Imagine being a website known for distributing malware and other things: your
ranking will drop, and all of the people who enjoy using your web app suffer.
This is somewhat the price of "free": giving those who created it access to
profit from your account or monitor your account within reason.

I will search Amazon for a bunch of stuff and I might not find it. I log into
Facebook and they are showing me ads from Amazon. I have no doubt that Google,
Facebook, and Amazon all have tools working in the background to scan through
your "temporary cookies folders" and looking for things that match its own
database to try and sell you the things you were looking for.

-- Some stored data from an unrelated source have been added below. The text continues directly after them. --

-- pv_equiv track=rewrite | github.com/SarveshwarSenthilKumar/JittoEngChallenge | JittoEngChallenge/backend.py | find_streak_outcomes
-- ===== SOURCE A (Python) =====
-- from typing import Dict, List, Optional, Any
--
-- def find_streak_outcomes(sequence: List[int]) -> tuple[int, int]:
--     """
--     Find all non-overlapping 2-success streaks and count successful third outcomes.
--
--     Args:
--         sequence: List of binary outcomes
--
--     Returns:
--         Tuple of (total_streaks, successful_third_outcomes)
--     """
--     total_streaks = 0
--     successful_third_outcomes = 0
--     i = 0
--
--     # Scan through sequence looking for 2-success streaks
--     while i < len(sequence) - 2:
--         # Check if we have two consecutive successes
--         if sequence[i] == 1 and sequence[i + 1] == 1:
--             # We found a 2-success streak, check the outcome after it
--             if sequence[i + 2] == 1:
--                 successful_third_outcomes += 1
--             total_streaks += 1
--             # Skip overlapping streaks by moving 2 positions forward
--             i += 2
--         else:
--             # No streak found, move to next position
--             i += 1
--
--     return total_streaks, successful_third_outcomes
-- ===== SOURCE B (Python) =====
-- def find_streak_outcomes(sequence):
--     # Build a '1'/'0' mask string, collect non-overlapping "11" match end
--     # positions with str.find, then count via comprehensions.
--     s = ''.join('1' if x == 1 else '0' for x in sequence)
--     ends = []
--     pos = 0
--     while True:
--         j = s.find('11', pos)
--         if j == -1:
--             break
--         ends.append(j + 2)
--         pos = j + 2
--     total = sum(1 for e in ends if e < len(s))
--     succ = sum(1 for e in ends if e < len(s) and s[e] == '1')
--     return total, succ
-- ===== Notes on version B (the rewrite author's own statement) =====
-- stated objective: alternative
-- what changed: Replaces A's single index-stepping while-loop with a three-phase pipeline: build a '1'/'0' mask string, collect non-overlapping '11' match end positions via str.find, then count streaks and successful thirds with comprehensions filtering ends that lie inside the string.
import Mathlib
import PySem

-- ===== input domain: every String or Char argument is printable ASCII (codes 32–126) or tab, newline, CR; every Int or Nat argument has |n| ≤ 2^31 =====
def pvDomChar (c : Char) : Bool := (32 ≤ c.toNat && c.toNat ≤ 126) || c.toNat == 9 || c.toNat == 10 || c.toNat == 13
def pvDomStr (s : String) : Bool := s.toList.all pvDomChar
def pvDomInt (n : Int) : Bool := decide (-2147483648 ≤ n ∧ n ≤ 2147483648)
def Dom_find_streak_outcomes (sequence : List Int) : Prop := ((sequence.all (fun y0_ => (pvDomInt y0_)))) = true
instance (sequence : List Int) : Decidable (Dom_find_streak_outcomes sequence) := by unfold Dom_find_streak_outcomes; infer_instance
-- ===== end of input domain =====

-- B replaces A's index-stepping while-loop by a mask string, a find-based collection
-- of non-overlapping "11" match ends, and two counting comprehensions (objective: alternative).

-- ===== PORT A =====
-- A's while-loop: i is a Nat index; Python's 'i < len(sequence) - 2' with i ≥ 0 is
-- exactly 'i + 2 < sequence.length'; all indexing is in range, so getD is exact.
def pvLoopA (s : List Int) (i : Nat) (total succ : Int) : Int × Int :=
  if i + 2 < s.length then
    if s.getD i 0 = 1 ∧ s.getD (i+1) 0 = 1 then
      pvLoopA s (i+2) (total + 1) (succ + if s.getD (i+2) 0 = 1 then 1 else 0)
    else
      pvLoopA s (i+1) total succ
  else (total, succ)
termination_by s.length - i

def find_streak_outcomes (sequence : List Int) : Int × Int :=
  pvLoopA sequence 0 0 0

-- ===== PORT B =====
-- hand-port of Source B's while/str.find loop: first index j ≥ pos with cs[j]=cs[j+1]='1',
-- collected as match ends j+2 (exact: str.find scans left to right)
def pvFindEnds (cs : List Char) (pos : Nat) : List Nat :=
  if pos + 1 < cs.length then
    if cs.getD pos ' ' = '1' ∧ cs.getD (pos+1) ' ' = '1' then
      (pos + 2) :: pvFindEnds cs (pos + 2)
    else
      pvFindEnds cs (pos + 1)
  else []
termination_by cs.length - pos

def find_streak_outcomes_alt (sequence : List Int) : Int × Int :=
  let cs : List Char := sequence.map (fun x => if x = 1 then '1' else '0')
  let ends := pvFindEnds cs 0
  (((ends.filter (fun e => e < cs.length)).length : Int),
   ((ends.filter (fun e => decide (e < cs.length) && (cs.getD e ' ' == '1'))).length : Int))

-- ===== PRECONDITION & SPEC =====
def Spec_find_streak_outcomes (sequence : List Int) (out : Int × Int) : Prop := out = find_streak_outcomes_alt sequence
instance (sequence : List Int) (out : Int × Int) : Decidable (Spec_find_streak_outcomes sequence out) := by unfold Spec_find_streak_outcomes; infer_instance

-- ===== CLAIM (what is proved, stated in full; the proofs are below) =====
def Claim_equal_find_streak_outcomes : Prop := ∀ (sequence : List Int), Dom_find_streak_outcomes sequence → Spec_find_streak_outcomes sequence (find_streak_outcomes sequence)

-- ===== LEMMAS AND PROOFS =====

-- mask lookup agrees with the original list in range
lemma pvMask_getD (s : List Int) (j : Nat) (hj : j < s.length) :
    (s.map (fun x => if x = 1 then '1' else '0')).getD j ' ' = (if s.getD j 0 = 1 then '1' else '0') := by
  simp only [List.getD, List.getElem?_map, List.getElem?_eq_getElem hj, Option.map_some, Option.getD_some]

lemma pvMask_getD_eq_one (s : List Int) (j : Nat) (hj : j < s.length) :
    ((s.map (fun x => if x = 1 then '1' else '0')).getD j ' ' = '1') ↔ s.getD j 0 = 1 := by
  rw [pvMask_getD s j hj]
  by_cases h : s.getD j 0 = 1
  · rw [if_pos h]; exact iff_of_true rfl h
  · rw [if_neg h]; exact iff_of_false (by decide) h

-- the key invariant: A's loop from index i equals (t,u) plus B's counts of the
-- match ends found from position i (fuel k bounds s.length - i)
lemma pvKey (k : Nat) (s : List Int) (i : Nat) (t u : Int) (hk : s.length - i ≤ k) :
    pvLoopA s i t u =
      (t + (((pvFindEnds (s.map (fun x => if x = 1 then '1' else '0')) i).filter
              (fun e => e < s.length)).length : Int),
       u + (((pvFindEnds (s.map (fun x => if x = 1 then '1' else '0')) i).filter
              (fun e => decide (e < s.length) && ((s.map (fun x => if x = 1 then '1' else '0')).getD e ' ' == '1'))).length : Int)) := by
  induction k generalizing i t u with
  | zero =>
    rw [pvLoopA, pvFindEnds]
    simp only [List.length_map]
    rw [if_neg (by omega), if_neg (by omega)]
    simp
  | succ k ih =>
    rw [pvLoopA, pvFindEnds]
    simp only [List.length_map]
    by_cases h2 : i + 2 < s.length
    · rw [if_pos h2, if_pos (show i + 1 < s.length by omega)]
      have e0 := pvMask_getD_eq_one s i (by omega)
      have e1 := pvMask_getD_eq_one s (i+1) (by omega)
      by_cases hm : s.getD i 0 = 1 ∧ s.getD (i+1) 0 = 1
      · rw [if_pos hm, if_pos (And.intro (e0.mpr hm.1) (e1.mpr hm.2))]
        rw [ih (i+2) _ _ (by omega)]
        have h3 := pvMask_getD_eq_one s (i+2) h2
        by_cases h1 : s.getD (i+2) 0 = 1
        · simp only [List.filter_cons, h2, decide_true, h3.mpr h1, h1, if_true,
            BEq.rfl, Bool.and_self, List.length_cons]
          refine Prod.ext ?_ ?_ <;> push_cast <;> ring
        · have hne : ¬ ((s.map (fun x => if x = 1 then '1' else '0')).getD (i+2) ' ' == '1') = true :=
            fun hc => h1 (h3.mp (by simpa using hc))
          simp only [List.filter_cons, h2, decide_true, h1, if_false, Bool.true_and, if_true]
          rw [if_neg hne]
          simp only [List.length_cons]
          refine Prod.ext ?_ ?_ <;> push_cast <;> ring
      · rw [if_neg hm, if_neg (fun hc => hm ⟨e0.mp hc.1, e1.mp hc.2⟩)]
        exact ih (i+1) t u (by omega)
    · rw [if_neg h2]
      by_cases h1 : i + 1 < s.length
      · rw [if_pos h1]
        by_cases hmm : (s.map (fun x => if x = 1 then '1' else '0')).getD i ' ' = '1' ∧
                       (s.map (fun x => if x = 1 then '1' else '0')).getD (i+1) ' ' = '1'
        · rw [if_pos hmm, pvFindEnds]
          simp only [List.length_map]
          rw [if_neg (by omega)]
          simp [h2]
        · rw [if_neg hmm, pvFindEnds]
          simp only [List.length_map]
          rw [if_neg (by omega)]
          simp
      · rw [if_neg h1]
        simp

-- ===== VERDICT (by name: the statement is the Claim_ definition above) =====
theorem find_streak_outcomes_spec : Claim_equal_find_streak_outcomes := by
  intro s _
  unfold Spec_find_streak_outcomes find_streak_outcomes find_streak_outcomes_alt
  rw [pvKey s.length s 0 0 0 (by omega)]
  simp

I work for a media marketing company and many times, Google, Amazon and
Facebook are showing me ads that are closely related to what I have been
working on -- despite the fact that the information I am working on has not
even gone public yet. For example, lets say I'm designing something for
NABISCO Oreo cookies. An HTML landing page or whatever the case may be. The
software I'm using probably sets cookies that store some information. When I
navigate to Facebook, it is showing me ads with Oreo cookies. How would they
know this information? This leads me to believe that they do, in fact, have
software scanning through your cookies -- not to steal information per se, but
to show you ads and make money on you.